● **ACTIVITY**
Output every entry exactly as written.

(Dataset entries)

=== Section Start ===

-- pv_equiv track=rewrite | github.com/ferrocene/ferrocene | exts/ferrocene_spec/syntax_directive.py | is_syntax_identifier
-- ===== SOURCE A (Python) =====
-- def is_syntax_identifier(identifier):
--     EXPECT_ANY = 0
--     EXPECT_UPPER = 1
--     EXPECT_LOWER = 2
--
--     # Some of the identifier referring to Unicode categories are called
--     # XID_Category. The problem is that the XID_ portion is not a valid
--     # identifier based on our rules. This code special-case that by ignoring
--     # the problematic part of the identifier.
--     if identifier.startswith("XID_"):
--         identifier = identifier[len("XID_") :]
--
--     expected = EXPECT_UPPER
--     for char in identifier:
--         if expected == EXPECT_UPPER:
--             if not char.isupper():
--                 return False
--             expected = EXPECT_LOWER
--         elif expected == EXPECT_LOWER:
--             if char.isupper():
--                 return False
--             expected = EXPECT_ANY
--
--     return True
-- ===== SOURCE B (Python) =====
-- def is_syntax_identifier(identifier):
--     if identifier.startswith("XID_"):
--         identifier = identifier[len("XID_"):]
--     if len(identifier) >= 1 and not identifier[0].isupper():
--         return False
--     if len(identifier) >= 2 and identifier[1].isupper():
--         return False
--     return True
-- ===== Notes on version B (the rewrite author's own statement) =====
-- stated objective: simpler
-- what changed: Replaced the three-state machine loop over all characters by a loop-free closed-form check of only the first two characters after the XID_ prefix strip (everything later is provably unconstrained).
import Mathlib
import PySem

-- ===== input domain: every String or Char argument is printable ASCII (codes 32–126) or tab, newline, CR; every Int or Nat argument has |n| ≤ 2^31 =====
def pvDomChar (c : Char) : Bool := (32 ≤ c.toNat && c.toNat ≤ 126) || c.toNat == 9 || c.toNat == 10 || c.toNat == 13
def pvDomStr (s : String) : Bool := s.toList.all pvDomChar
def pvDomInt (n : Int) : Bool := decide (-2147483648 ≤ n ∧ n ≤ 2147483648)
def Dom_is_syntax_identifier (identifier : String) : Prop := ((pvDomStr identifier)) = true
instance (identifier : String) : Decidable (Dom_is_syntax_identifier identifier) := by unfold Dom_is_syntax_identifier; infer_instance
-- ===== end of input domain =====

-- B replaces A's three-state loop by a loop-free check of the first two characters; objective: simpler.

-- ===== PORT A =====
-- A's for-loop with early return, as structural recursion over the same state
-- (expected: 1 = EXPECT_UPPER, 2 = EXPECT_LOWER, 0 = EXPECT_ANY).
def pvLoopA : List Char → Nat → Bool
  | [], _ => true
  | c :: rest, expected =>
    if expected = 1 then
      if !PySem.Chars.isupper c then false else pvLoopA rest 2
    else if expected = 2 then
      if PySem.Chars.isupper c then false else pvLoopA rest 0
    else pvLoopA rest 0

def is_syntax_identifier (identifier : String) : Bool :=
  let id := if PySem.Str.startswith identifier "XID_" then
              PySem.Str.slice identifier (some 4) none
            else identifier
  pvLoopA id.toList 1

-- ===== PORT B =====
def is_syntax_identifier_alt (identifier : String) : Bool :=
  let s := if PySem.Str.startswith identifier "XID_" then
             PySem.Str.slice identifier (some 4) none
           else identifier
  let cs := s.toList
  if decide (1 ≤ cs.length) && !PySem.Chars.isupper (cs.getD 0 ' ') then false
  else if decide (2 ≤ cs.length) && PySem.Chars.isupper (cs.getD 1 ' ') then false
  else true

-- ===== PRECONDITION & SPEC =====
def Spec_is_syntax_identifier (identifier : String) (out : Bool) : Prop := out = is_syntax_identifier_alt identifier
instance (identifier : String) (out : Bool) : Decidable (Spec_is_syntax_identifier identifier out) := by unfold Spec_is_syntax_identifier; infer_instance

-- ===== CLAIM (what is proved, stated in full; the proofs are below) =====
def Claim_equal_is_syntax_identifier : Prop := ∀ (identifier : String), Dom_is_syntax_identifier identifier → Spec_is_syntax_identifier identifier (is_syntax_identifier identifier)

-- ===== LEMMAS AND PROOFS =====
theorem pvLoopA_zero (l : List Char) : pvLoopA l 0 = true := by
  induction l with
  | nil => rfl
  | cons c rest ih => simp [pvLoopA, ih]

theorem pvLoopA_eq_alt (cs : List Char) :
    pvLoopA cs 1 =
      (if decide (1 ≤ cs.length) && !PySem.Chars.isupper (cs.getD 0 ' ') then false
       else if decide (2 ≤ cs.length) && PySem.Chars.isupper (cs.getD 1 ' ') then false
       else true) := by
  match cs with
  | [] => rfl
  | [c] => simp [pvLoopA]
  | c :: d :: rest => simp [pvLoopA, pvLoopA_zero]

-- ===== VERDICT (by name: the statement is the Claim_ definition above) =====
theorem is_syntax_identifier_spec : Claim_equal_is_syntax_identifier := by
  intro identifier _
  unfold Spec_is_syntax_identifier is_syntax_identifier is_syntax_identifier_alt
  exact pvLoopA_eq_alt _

=== Section End ===

● **RESULT**
-- pv_equiv track=rewrite | github.com/ferrocene/ferrocene | exts/ferrocene_spec/syntax_directive.py | is_syntax_identifier
-- ===== SOURCE A (Python) =====
-- def is_syntax_identifier(identifier):
--     EXPECT_ANY = 0
--     EXPECT_UPPER = 1
--     EXPECT_LOWER = 2
--
--     # Some of the identifier referring to Unicode categories are called
--     # XID_Category. The problem is that the XID_ portion is not a valid
--     # identifier based on our rules. This code special-case that by ignoring
--     # the problematic part of the identifier.
--     if identifier.startswith("XID_"):
--         identifier = identifier[len("XID_") :]
--
--     expected = EXPECT_UPPER
--     for char in identifier:
--         if expected == EXPECT_UPPER:
--             if not char.isupper():
--                 return False
--             expected = EXPECT_LOWER
--         elif expected == EXPECT_LOWER:
--             if char.isupper():
--                 return False
--             expected = EXPECT_ANY
--
--     return True
-- ===== SOURCE B (Python) =====
-- def is_syntax_identifier(identifier):
--     if identifier.startswith("XID_"):
--         identifier = identifier[len("XID_"):]
--     if len(identifier) >= 1 and not identifier[0].isupper():
--         return False
--     if len(identifier) >= 2 and identifier[1].isupper():
--         return False
--     return True
-- ===== Notes on version B (the rewrite author's own statement) =====
-- stated objective: simpler
-- what changed: Replaced the three-state machine loop over all characters by a loop-free closed-form check of only the first two characters after the XID_ prefix strip (everything later is provably unconstrained).
import Mathlib
import PySem

-- ===== input domain: every String or Char argument is printable ASCII (codes 32–126) or tab, newline, CR; every Int or Nat argument has |n| ≤ 2^31 =====
def pvDomChar (c : Char) : Bool := (32 ≤ c.toNat && c.toNat ≤ 126) || c.toNat == 9 || c.toNat == 10 || c.toNat == 13
def pvDomStr (s : String) : Bool := s.toList.all pvDomChar
def pvDomInt (n : Int) : Bool := decide (-2147483648 ≤ n ∧ n ≤ 2147483648)
def Dom_is_syntax_identifier (identifier : String) : Prop := ((pvDomStr identifier)) = true
instance (identifier : String) : Decidable (Dom_is_syntax_identifier identifier) := by unfold Dom_is_syntax_identifier; infer_instance
-- ===== end of input domain =====

-- B replaces A's three-state loop by a loop-free check of the first two characters; objective: simpler.

-- ===== PORT A =====
-- A's for-loop with early return, as structural recursion over the same state
-- (expected: 1 = EXPECT_UPPER, 2 = EXPECT_LOWER, 0 = EXPECT_ANY).
def pvLoopA : List Char → Nat → Bool
  | [], _ => true
  | c :: rest, expected =>
    if expected = 1 then
      if !PySem.Chars.isupper c then false else pvLoopA rest 2
    else if expected = 2 then
      if PySem.Chars.isupper c then false else pvLoopA rest 0
    else pvLoopA rest 0

def is_syntax_identifier (identifier : String) : Bool :=
  let id := if PySem.Str.startswith identifier "XID_" then
              PySem.Str.slice identifier (some 4) none
            else identifier
  pvLoopA id.toList 1

-- ===== PORT B =====
def is_syntax_identifier_alt (identifier : String) : Bool :=
  let s := if PySem.Str.startswith identifier "XID_" then
             PySem.Str.slice identifier (some 4) none
           else identifier
  let cs := s.toList
  if decide (1 ≤ cs.length) && !PySem.Chars.isupper (cs.getD 0 ' ') then false
  else if decide (2 ≤ cs.length) && PySem.Chars.isupper (cs.getD 1 ' ') then false
  else true

-- ===== PRECONDITION & SPEC =====
def Spec_is_syntax_identifier (identifier : String) (out : Bool) : Prop := out = is_syntax_identifier_alt identifier
instance (identifier : String) (out : Bool) : Decidable (Spec_is_syntax_identifier identifier out) := by unfold Spec_is_syntax_identifier; infer_instance

-- ===== CLAIM (what is proved, stated in full; the proofs are below) =====
def Claim_equal_is_syntax_identifier : Prop := ∀ (identifier : String), Dom_is_syntax_identifier identifier → Spec_is_syntax_identifier identifier (is_syntax_identifier identifier)

-- ===== LEMMAS AND PROOFS =====
theorem pvLoopA_zero (l : List Char) : pvLoopA l 0 = true := by
  induction l with
  | nil => rfl
  | cons c rest ih => simp [pvLoopA, ih]

theorem pvLoopA_eq_alt (cs : List Char) :
    pvLoopA cs 1 =
      (if decide (1 ≤ cs.length) && !PySem.Chars.isupper (cs.getD 0 ' ') then false
       else if decide (2 ≤ cs.length) && PySem.Chars.isupper (cs.getD 1 ' ') then false
       else true) := by
  match cs with
  | [] => rfl
  | [c] => simp [pvLoopA]
  | c :: d :: rest => simp [pvLoopA, pvLoopA_zero]

-- ===== VERDICT (by name: the statement is the Claim_ definition above) =====
theorem is_syntax_identifier_spec : Claim_equal_is_syntax_identifier := by
  intro identifier _
  unfold Spec_is_syntax_identifier is_syntax_identifier is_syntax_identifier_alt
  exact pvLoopA_eq_alt _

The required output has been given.